Celebrity invitees to the exclusive live-streamed debut received “black boxes” containing kits to build their own miniature Louis Vuitton-embossed wooden planes along with the invites, presented as Louis Vuitton-branded airline sick bags.

The presentation itself is a video inspired by “Stranger in the Village,” a 1953 essay by novelist James Baldwin, featuring Saul Williams wandering through a snow-covered landscape with embossed luggage in hand before entering a marble-clad set inside the Tennis Club de Paris (modeled after Mies Van Der Rohe’s iconic 1929 Barcelona Pavilion). Models chat on benches, casually lean against walls throughout the space as if they’re waiting for flights, or stride around with purpose, all showing off their ensembles in the process.

Notably featuring an unusually high number of Black models, the presentation also explores Abloh’s feelings about appropriation of Black culture. Performances include spoken word poetry by Williams and British poet Kai-Isaiah Jamal, whose poem includes the line “As Black people, and as trans people, and as marginalized people, the world is here for our taking, for it takes so much from us.” Rapper Yasiin Bey, better known as Mos Def, closes the show.

“In ‘Stranger in the Village,’ Baldwin draws parallels between his experiences as an African-American visitor in the Swiss mountain village of Leukerbad in the 1950s – the only person of color – and his life as a Black citizen of America,” the show keynotes read. “It deals with the experience of being recognized and gazed upon as different, illegible, even alien. Emblematic of this circumstance, ‘Stranger in the Village” also illuminates the experience of being Black in Europe, and being a Black artist in the birthplace of European art. The performance embodies the physical confrontations with the psychological conflicts explored in Baldwin’s essay.”

According to the keynotes, the figures we see include male archetypes such as “the Artist, the Salesman, the Architect, the Drifter, etc.” The collection, they say, asks, “Who can claim art? What defines low vs. high? Who gets to make art? Who gets to consume it?”

The clothes are as sharp as you’d expect from Abloh and Louis Vuitton, consisting mostly of crisp suits, puffer jackets, vibrant patterns, and silhouettes that bust gender norms, like skirts and pleated dresses. References to travel pop up all over, too, including oversized buttons and handbags shaped like planes.

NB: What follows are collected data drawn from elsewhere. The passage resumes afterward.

-- pv_equiv track=rewrite | github.com/Gezele14/LescoTalk | LescoTalk/interpreter.py | alexico
-- ===== SOURCE A (Python) =====
-- def alexico(lis,cont,lr):
--     if  lis[cont]== 0:
--         return lr
--     elif lis[cont] >0 and lis[cont] <= 30:
--         lr.append(str(lis[cont]))
--         lr.append("letra")
--         cont+=1
--         return alexico(lis, cont, lr)
--     elif lis[cont] > 30 and lis[cont] <= 44:
--         lr.append(str(lis[cont]))
--         lr.append("palabra")
--         cont+=1
--         return alexico(lis, cont, lr)
--     elif lis[cont] > 44 and lis[cont] <= 70:
--         lr.append(str(lis[cont]))
--         lr.append("frase")
--         cont+=1
--         return alexico(lis, cont, lr)
-- ===== SOURCE B (Python) =====
-- def _label(v):
--     return "letra" if v <= 30 else "palabra" if v <= 44 else "frase"
--
-- def alexico(lis, cont, lr):
--     # Two staged passes: first collect the values from index `cont` up to the first
--     # value outside (0, 70], then (only if the scan stopped at a 0) render all
--     # value/label pairs at once and extend lr.  Like A, raises IndexError if the
--     # scan runs off the list and returns None on a value outside every range
--     # (but lr is only mutated on success; A mutates it before returning None).
--     seg = []
--     while 0 < lis[cont] <= 70:
--         seg.append(lis[cont])
--         cont += 1
--     if lis[cont] != 0:
--         return None
--     lr.extend(s for v in seg for s in (str(v), _label(v)))
--     return lr
-- ===== Notes on version B (the rewrite author's own statement) =====
-- stated objective: alternative
-- what changed: Replaces the three-branch tail recursion that appends labels step by step with a two-stage pass: collect the in-range values into a segment first, then render all str(v)/label pairs in one flat extend; on failure (non-zero out-of-range value) B returns None without touching lr.
-- outside the precondition, e.g. on alexico([80], 0, []): A returns None, B returns None; on alexico([5], 0, []): A raises IndexError, B raises IndexError
import Mathlib
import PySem

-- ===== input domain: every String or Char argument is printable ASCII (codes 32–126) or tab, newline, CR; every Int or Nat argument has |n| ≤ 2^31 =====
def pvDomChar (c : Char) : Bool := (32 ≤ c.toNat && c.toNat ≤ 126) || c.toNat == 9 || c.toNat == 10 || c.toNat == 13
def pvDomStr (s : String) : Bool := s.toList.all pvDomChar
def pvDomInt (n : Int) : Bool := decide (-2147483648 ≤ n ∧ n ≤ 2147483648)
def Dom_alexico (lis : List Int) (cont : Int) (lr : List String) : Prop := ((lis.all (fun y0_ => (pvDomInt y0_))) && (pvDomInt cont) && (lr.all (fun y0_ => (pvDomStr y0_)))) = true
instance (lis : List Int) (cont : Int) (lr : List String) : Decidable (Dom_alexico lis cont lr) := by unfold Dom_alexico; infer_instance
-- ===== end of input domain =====

-- ===== PORT A =====
-- B replaces the step-by-step labelling recursion by two staged passes (collect, then
-- render); equivalence is about the RETURN value — both Pythons mutate lr, but A also
-- mutates it before returning None (outside Pre_), B does not.
-- Literal port of A's recursion; where Python raises IndexError or returns None
-- (both outside Pre_alexico) it returns [].
def alexico (lis : List Int) (cont : Int) (lr : List String) : List String :=
  match h : PySem.List.pyGet? lis cont with
  | none => []
  | some v =>
    if v == 0 then lr
    else if v > 0 && v ≤ 30 then alexico lis (cont + 1) (lr ++ [PySem.Int.toStr v, "letra"])
    else if v > 30 && v ≤ 44 then alexico lis (cont + 1) (lr ++ [PySem.Int.toStr v, "palabra"])
    else if v > 44 && v ≤ 70 then alexico lis (cont + 1) (lr ++ [PySem.Int.toStr v, "frase"])
    else []
termination_by (lis.length - cont).toNat
decreasing_by
  all_goals
    have : PySem.Raise.InRange lis.length cont := by
      by_contra hc
      rw [← PySem.List.pyGet?_eq_none_iff (xs := lis)] at hc
      simp [hc] at h
    simp [PySem.Raise.InRange] at this
    omega

-- ===== PORT B =====
-- B's label helper (conditional expression).
def pvLabel (v : Int) : String :=
  if v ≤ 30 then "letra" else if v ≤ 44 then "palabra" else "frase"

-- B's first pass: the while-loop collecting the in-range values from index cont on;
-- returns none on IndexError, otherwise the segment together with the stopping value.
def pvCollect (lis : List Int) (cont : Int) : Option (List Int × Int) :=
  match h : PySem.List.pyGet? lis cont with
  | none => none
  | some v =>
    if 0 < v && v ≤ 70 then
      (pvCollect lis (cont + 1)).map (fun p => (v :: p.1, p.2))
    else some ([], v)
termination_by (lis.length - cont).toNat
decreasing_by
  all_goals
    have : PySem.Raise.InRange lis.length cont := by
      by_contra hc
      rw [← PySem.List.pyGet?_eq_none_iff (xs := lis)] at hc
      simp [hc] at h
    simp [PySem.Raise.InRange] at this
    omega

-- Literal port of B: collect, then (only if the scan stopped at 0) render all pairs in
-- one extend; [] stands for Python's IndexError / None, both outside Pre_alexico.
def alexico_alt (lis : List Int) (cont : Int) (lr : List String) : List String :=
  match pvCollect lis cont with
  | none => []
  | some (seg, stop) =>
    if stop != 0 then []
    else lr ++ seg.flatMap (fun v => [PySem.Int.toStr v, pvLabel v])

-- ===== PRECONDITION & SPEC =====
-- Pre_alexico: exactly the inputs on which Python A returns a list: scanning indices cont,
-- cont+1, ... (Python negative indexing included via pyGet?), a 0 is reached before the end
-- of the list and every value before it lies in (0, 70].  Outside Pre_ A raises IndexError
-- (the scan runs off the list) or returns None (a value out of every range), not a List String.
-- (A valid scan takes at most 2*len steps, negative start included, hence the range bound.)
def Pre_alexico (lis : List Int) (cont : Int) (lr : List String) : Prop :=
  ∃ k ∈ List.range (lis.length + lis.length + 1),
    PySem.List.pyGet? lis (cont + k) = some 0 ∧
    ∀ m ∈ List.range k, ∃ v, PySem.List.pyGet? lis (cont + m) = some v ∧ 0 < v ∧ v ≤ 70
instance (lis : List Int) (cont : Int) (lr : List String) : Decidable (Pre_alexico lis cont lr) := by
  unfold Pre_alexico; infer_instance
def pvWitness_alexico : List Int × Int × List String := ([5, 40, 60, 0], 0, ["x"])

def Spec_alexico (lis : List Int) (cont : Int) (lr : List String) (out : List String) : Prop := out = alexico_alt lis cont lr
instance (lis : List Int) (cont : Int) (lr : List String) (out : List String) : Decidable (Spec_alexico lis cont lr out) := by unfold Spec_alexico; infer_instance

-- ===== CLAIM (what is proved, stated in full; the proofs are below) =====
def Claim_equal_alexico : Prop := ∀ (lis : List Int) (cont : Int) (lr : List String), Dom_alexico lis cont lr → Pre_alexico lis cont lr → Spec_alexico lis cont lr (alexico lis cont lr)

-- ===== LEMMAS AND PROOFS =====

-- Characterisation of pvCollect at an in-range index / out of range.
theorem pvCollect_some (lis : List Int) (cont : Int) (v : Int)
    (h : PySem.List.pyGet? lis cont = some v) :
    pvCollect lis cont
      = if 0 < v && v ≤ 70 then
          (pvCollect lis (cont + 1)).map (fun p => (v :: p.1, p.2))
        else some ([], v) := by
  rw [pvCollect]
  split
  next heq => simp [h] at heq
  next w heq => rw [h] at heq; injection heq with hw; subst hw; rfl

theorem pvCollect_none (lis : List Int) (cont : Int)
    (h : PySem.List.pyGet? lis cont = none) :
    pvCollect lis cont = none := by
  rw [pvCollect]
  split
  next => rfl
  next w heq => rw [h] at heq; exact absurd heq (by simp)

-- One step of B: when the scanned value is in (0,70], B's collect-then-render result is the
-- same as recursing from cont+1 with the rendered pair already appended.
theorem alt_step (lis : List Int) (cont : Int) (lr : List String) (v : Int)
    (h : PySem.List.pyGet? lis cont = some v) (hv : 0 < v ∧ v ≤ 70) :
    alexico_alt lis cont lr
      = alexico_alt lis (cont + 1) (lr ++ [PySem.Int.toStr v, pvLabel v]) := by
  unfold alexico_alt
  rw [pvCollect_some lis cont v h, if_pos (by simpa using hv)]
  cases pvCollect lis (cont + 1) with
  | none => rfl
  | some p =>
    cases p with
    | mk seg stop =>
      simp only [Option.map_some]
      by_cases hs : stop = 0 <;> simp [hs]

-- Terminal cases of B.
theorem alt_zero (lis : List Int) (cont : Int) (lr : List String)
    (h : PySem.List.pyGet? lis cont = some 0) :
    alexico_alt lis cont lr = lr := by
  unfold alexico_alt
  rw [pvCollect_some lis cont 0 h]
  simp

theorem alt_bad (lis : List Int) (cont : Int) (lr : List String) (v : Int)
    (h : PySem.List.pyGet? lis cont = some v) (hv0 : v ≠ 0) (hv : ¬ (0 < v ∧ v ≤ 70)) :
    alexico_alt lis cont lr = [] := by
  unfold alexico_alt
  rw [pvCollect_some lis cont v h, if_neg (by simpa using hv)]
  simp [hv0]

theorem alt_none (lis : List Int) (cont : Int) (lr : List String)
    (h : PySem.List.pyGet? lis cont = none) :
    alexico_alt lis cont lr = [] := by
  unfold alexico_alt
  rw [pvCollect_none lis cont h]

-- The two ports agree on every input (the staged collect/render of B replays exactly the
-- appends of A's recursion, in the same order).
theorem alexico_eq_alt (lis : List Int) (cont : Int) (lr : List String) :
    alexico lis cont lr = alexico_alt lis cont lr := by
  fun_induction alexico lis cont lr with
  | case1 cont lr h =>
      exact (alt_none lis cont lr h).symm
  | case2 cont lr v h hv =>
      have hv0 : v = 0 := by simpa using hv
      subst hv0
      exact (alt_zero lis cont lr h).symm
  | case3 cont lr v h hv h1 ih =>
      simp only [beq_iff_eq, Bool.and_eq_true, decide_eq_true_eq] at hv h1
      rw [ih, alt_step lis cont lr v h ⟨by omega, by omega⟩]
      have : pvLabel v = "letra" := by unfold pvLabel; rw [if_pos (by omega)]
      rw [this]
  | case4 cont lr v h hv h1 h2 ih =>
      simp only [beq_iff_eq, Bool.and_eq_true, decide_eq_true_eq] at hv h1 h2
      rw [ih, alt_step lis cont lr v h ⟨by omega, by omega⟩]
      have : pvLabel v = "palabra" := by
        unfold pvLabel; rw [if_neg (by omega), if_pos (by omega)]
      rw [this]
  | case5 cont lr v h hv h1 h2 h3 ih =>
      simp only [beq_iff_eq, Bool.and_eq_true, decide_eq_true_eq] at hv h1 h2 h3
      rw [ih, alt_step lis cont lr v h ⟨by omega, by omega⟩]
      have : pvLabel v = "frase" := by
        unfold pvLabel; rw [if_neg (by omega), if_neg (by omega)]
      rw [this]
  | case6 cont lr v h hv h1 h2 h3 =>
      simp only [beq_iff_eq, Bool.and_eq_true, decide_eq_true_eq] at hv h1 h2 h3
      exact (alt_bad lis cont lr v h (by omega) (by omega)).symm

-- ===== VERDICT (by name: the statement is the Claim_ definition above) =====
theorem alexico_spec : Claim_equal_alexico := by
  intro lis cont lr _ _
  exact alexico_eq_alt lis cont lr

None of the clothes are more dramatic than a pair of “wearable miniature cityscapes,” which blur the lines between sculpture and clothing. Crafted as detailed 3D models rendered in typical puffer jacket materials, they include the “Paris Skyline Puffer,” featuring monuments like the Eiffel Tower, Notre Dame Cathedral, Louvre, and Arc de Triomphe, and the “New York City Skyline Puffer,” featuring skyscrapers from New York and other cities.

Abloh became Louis Vuitton’s Men’s Artistic Director in 2019. An artist, architect, engineer, creative director, and designer, Abloh completed a Master’s Degree in Architecture at the Illinois Institute of Technology in a curriculum founded by Mies van Der Rohe, an influence that comes through more clearly in this collection than perhaps any other in his career.